Her newfound Parisian “Pygmalion” — himself a self-styled “dandy” with
a “conspicuously addictive personality” (drink, cigarettes, the sky’s
the limit!) — encouraged her to emphasize her so-called “androgynous”
silhouette by sporting boyish attire such as jeans and vest-like white
T-shirts, notably in a scandal-provoking movie with an ambivalent,
homosexual edge, which he directed in the mid-’70s, also called “Je
t’aime moi non plus.” Paradoxically, this look was perceived as
“très
sexy.”
A fresh take on the “Gainsbourg Touch,” “Arabesque” is the result of a
timely “transcultural” collaboration. Via virtuoso violinist Djamel
Benyelles’s baroquely ethnic arrangements performed in association with
Chebs Khaled and Mami — along with Fred Maggi at the piano, Amel Riahi
el Mansouri playing the lute, Aziz Boularoug on percussion and Moumen
touted for her “soaring vocal talents” — Jane Birkin revisits the
repertoire of her longtime companion, who died in 1991, about ten years
after their separation.
Given its “French Connection” and “Arab-esque” rhythms — in the present
climate of Franco-American relations, sparked by the war in Iraq — the
show could have met with hostile reactions, when it crossed the
Atlantic. However, Serge Gainsbourg’s earthly “ambassadress” claims
that “though, simplistically, it could have been considered a potential
threat,” this wasn’t the case. “I can’t kid myself, the first concert
was in New York, at the Alliance Française, with people who
obviously
love French culture, but it was exhilarating, very touching... In
Miami, they actually got up and danced! Finally, they don’t seem that
worried over there — they don’t seem to think that they’ll lose money
or anything! After all, they’ve asked us to do Carnegie Hall in 2004!”
Jane, who has three daughters — Kate (a photographer, by John Barry),
Charlotte (an actress, by Serge Gainsbourg) and Lou (also an actress,
by films d’auteur director Jacques Doillon), describes this global tour
as a “perfect world” experience, a family affair: “Everywhere we go,
it’s the same… At the end, people stand up and cry — 5 000 of them in
Constantinople, Turkey, where Serge’s family fled the Revolution! To
see Charlotte’s son Ben sitting there, at the back…that was something!”
Birkin finds the “Arabesque” concept “totally in keeping” with Serge
Gainsbourg’s humor and sense of tragedy. And, “his gypsy, suitcase and
fiddle edge.” On March 2, at the Théâtre du
Châtelet, she’ll be
concluding this two-year circuit with a “milestone” performance,
“exactly 14 years after Serge died.” Of Gainsbourg’s growing popularity
“on the other side of the Channel,” she says… “Young people miss him
because they never knew him, and they wish they had.”

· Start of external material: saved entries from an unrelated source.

-- ===== PORT B =====
def maximumGoodSubArraySumGPT_alt (nums : List Int) (k : Int) : Int :=
  let st := nums.foldl
    (fun (st : (PySem.Dict Int Int × Int) × Option Int) num =>
      let minPref := st.1.1
      let pref := st.1.2
      let best := [num + k, num - k].foldl (fun b t =>
          if minPref.contains t then
            let cand := pref + num - minPref.getD t 0
            some (match b with
                  | none => cand
                  | some m => max m cand)
          else b) st.2
      let minPref' := if !minPref.contains num || pref < minPref.getD num 0 then minPref.insert num pref else minPref
      ((minPref', pref + num), best))
    ((PySem.Dict.empty, 0), none)
  match st.2 with
  | none => 0
  | some m => m

-- ===== PRECONDITION & SPEC =====
def Spec_maximumGoodSubArraySumGPT (nums : List Int) (k : Int) (out : Int) : Prop := out = maximumGoodSubArraySumGPT_alt nums k
instance (nums : List Int) (k : Int) (out : Int) : Decidable (Spec_maximumGoodSubArraySumGPT nums k out) := by unfold Spec_maximumGoodSubArraySumGPT; infer_instance

-- ===== CLAIM (what is proved, stated in full; the proofs are below) =====
def Claim_equal_maximumGoodSubArraySumGPT : Prop := ∀ (nums : List Int) (k : Int), Dom_maximumGoodSubArraySumGPT nums k → Spec_maximumGoodSubArraySumGPT nums k (maximumGoodSubArraySumGPT nums k)


-- ===== LEMMAS AND PROOFS =====

-- proof-side copies of the two loop bodies (definitionally equal to the ports' lambdas)
def pvPS (nums : List Int) : List Int :=
  nums.foldl (fun acc num => acc ++ [PySem.List.pyGetD acc (-1) 0 + num]) [0]

def pvUpd (m : Option Int) (c : Int) : Option Int :=
  match m with
  | none => some c
  | some a => some (max a c)

def pvStepA (ps : List Int) (k : Int) (st : Option Int × PySem.Dict Int (List Int)) (p : Int × Int) :
    Option Int × PySem.Dict Int (List Int) :=
  let i := p.1
  let num := p.2
  let maxSum := [num + k, num - k].foldl (fun m target =>
      if st.2.contains target then
        (st.2.getD target []).foldl (fun m2 s =>
          let currentSum := PySem.List.pyGetD ps (i + 1) 0 - PySem.List.pyGetD ps s 0
          match m2 with
          | none => some currentSum
          | some mx => some (max mx currentSum)) m
      else m) st.1
  let mapper := if st.2.contains num then st.2 else st.2.insert num []
  (maxSum, mapper.insert num (mapper.getD num [] ++ [i]))

def pvFoldA (nums : List Int) (k : Int) (pre : List Int) : Option Int × PySem.Dict Int (List Int) :=
  (PySem.List.enumerate pre 0).foldl (pvStepA (pvPS nums) k) (none, PySem.Dict.empty)

def pvStepB (k : Int) (st : (PySem.Dict Int Int × Int) × Option Int) (num : Int) :
    (PySem.Dict Int Int × Int) × Option Int :=
  let minPref := st.1.1
  let pref := st.1.2
  let best := [num + k, num - k].foldl (fun b t =>
      if minPref.contains t then
        let cand := pref + num - minPref.getD t 0
        some (match b with
              | none => cand
              | some m => max m cand)
      else b) st.2
  let minPref' := if !minPref.contains num || pref < minPref.getD num 0 then minPref.insert num pref else minPref
  ((minPref', pref + num), best)

def pvFoldB (k : Int) (pre : List Int) : (PySem.Dict Int Int × Int) × Option Int :=
  pre.foldl (pvStepB k) ((PySem.Dict.empty, 0), none)

-- indices (as Nats) at which pre holds the value v, increasing
def pvOcc (pre : List Int) (v : Int) : List Nat :=
  (List.range pre.length).filter (fun j => pre.getD j 0 == v)

-- running minimum of a list, none on []
def pvMin (l : List Int) : Option Int :=
  match l with
  | [] => none
  | w :: ws => some (ws.foldl min w)

lemma pvUpd_pvUpd (m : Option Int) (c d : Int) : pvUpd (pvUpd m c) d = pvUpd m (max c d) := by
  cases m <;> simp [pvUpd, max_assoc]

-- A's inner scan, folded into "one update with the minimum prefix sum"
lemma foldl_pvUpd_sub (TS : Nat → Int) (P : Int) : ∀ (os : List Nat) (b : Option Int) (a : Int),
    os.foldl (fun m n => pvUpd m (P - TS n)) (pvUpd b (P - a))
      = pvUpd b (P - (os.map TS).foldl min a) := by
  intro os
  induction os with
  | nil => intro b a; rfl
  | cons o os ih =>
      intro b a
      rw [List.foldl_cons, pvUpd_pvUpd]
      have hmx : max (P - a) (P - TS o) = P - min a (TS o) := by omega
      rw [hmx, ih, List.map_cons, List.foldl_cons]

lemma pvPS_eq (nums : List Int) :
    pvPS nums = (List.range (nums.length + 1)).map (fun j => (nums.take j).sum) := by
  induction nums using List.reverseRecOn with
  | nil => rfl
  | append_singleton ys x ih =>
      have h1 : pvPS (ys ++ [x]) = pvPS ys ++ [PySem.List.pyGetD (pvPS ys) (-1) 0 + x] := by
        simp [pvPS, List.foldl_append]
      rw [h1, ih]
      have h2 : (List.range (ys.length + 1)).map (fun j => (ys.take j).sum)
          = (List.range ys.length).map (fun j => (ys.take j).sum) ++ [ys.sum] := by
        rw [List.range_succ, List.map_append]
        simp
      rw [h2, PySem.List.pyGetD_neg_one_append_singleton]
      have h3 : (ys ++ [x]).length + 1 = (ys.length + 1) + 1 := by simp
      rw [h3, List.range_succ, List.map_append, List.range_succ, List.map_append]
      congr 1
      · congr 1
        · apply List.map_eq_map_iff.mpr
          intro j hj
          have hj' : j < ys.length := List.mem_range.mp hj
          rw [List.take_append_of_le_length (by omega)]
        · simp
      · simp

lemma pvPS_getD (nums : List Int) (n : Nat) (h : n ≤ nums.length) :
    PySem.List.pyGetD (pvPS nums) (n : Int) 0 = (nums.take n).sum := by
  rw [pvPS_eq, PySem.List.pyGetD_natCast]
  exact PySem.List.getD_map_range _ _ _ _ (by omega)

lemma pvOcc_lt {pre : List Int} {v : Int} {n : Nat} (h : n ∈ pvOcc pre v) : n < pre.length := by
  have := (List.mem_filter.mp h).1
  exact List.mem_range.mp this

lemma pvOcc_append (pre : List Int) (x v : Int) :
    pvOcc (pre ++ [x]) v = pvOcc pre v ++ (if x = v then [pre.length] else []) := by
  unfold pvOcc
  have hl : (pre ++ [x]).length = pre.length + 1 := by simp
  rw [hl, List.range_succ, List.filter_append]
  congr 1
  · apply List.filter_congr
    intro j hj
    rw [List.getD_append pre [x] 0 j (List.mem_range.mp hj)]
  · have hgx : (pre ++ [x]).getD pre.length 0 = x := by
      simp [List.getD_eq_getElem?_getD]
    by_cases hx : x = v
    · simp [List.filter, hx]
    · have hbb : (x == v) = false := by simp [hx]
      simp [List.filter, hbb, hx]

lemma pvUpd_eq_B (b : Option Int) (c : Int) :
    pvUpd b c = some (match b with | none => c | some m => max m c) := by
  cases b <;> rfl

lemma pvStepB_2 (k : Int) (st : (PySem.Dict Int Int × Int) × Option Int) (num : Int) :
    (pvStepB k st num).2
      = [num + k, num - k].foldl (fun b t =>
          if st.1.1.contains t then pvUpd b (st.1.2 + num - st.1.1.getD t 0) else b) st.2 := by
  simp only [pvStepB]
  congr 1
  funext b t
  by_cases h : st.1.1.contains t <;> simp [h, pvUpd_eq_B]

In between “Arabesque” gigs, she has been promoting “Merci… Dr Rey!”…
Like another cinematic icon — Catherine Deneuve — Jane Birkin is
willing to take the risk of working with fledgling filmmakers. Could
this, in some way, account for the longevity of her love affair with
the French public? “What risk…? You can’t imagine how fortunate you
feel when somebody comes to you with a story that’s been specially
written for you. He could have got the project started with all kinds
of actresses, and I really mean anybody! But, for two years, he
insisted that it was me he wanted… Litvack is one of the funniest
Americans I know! For the sheer lunacy of his ideas… My character is an
actress who literally feels like vomiting whenever she sees Vanessa
Redgrave — whose voice she dubs in the French versions of her films. At
one point, she walks into a room only to find that the dress that she’s
wearing matches the wallpaper… and of course Redgrave is there!”
According to “sources close to the artist,” Birkin “never stops.” “If
Jane has an empty space in her agenda, she gets depressed.” She’s
already started recording her next CD, out in April: a series of duets
(of her own making) that she’ll be singing with various prominent
“mondo” artists, and she’s come up with a storyline for a full-length
feature named “Boxes,” which she’ll be shooting this spring. Top of the
bill? Her “actress mum” Judy Campbell — who’ll be playing her mother,
alongside her.
The real-life Birkin lives on the Left Bank, but also has a rambling
house, dubbed “Chacalou” (“a contraction of Charlotte and Lou”), in
L’Aber Wrach, a place on the coast of Brittany whose winds are so rough
“that there’s no autumn, the leaves don’t stay on the trees, they get
blown off immediately.” This is where, her father, “a brilliant
navigator” in the resistance during WWII, carried out 68 missions,
dropping his clandestine charges off in pitch dark and going straight
back… “When he was 25 and I didn’t know him yet,” concludes Jane,
wistfully.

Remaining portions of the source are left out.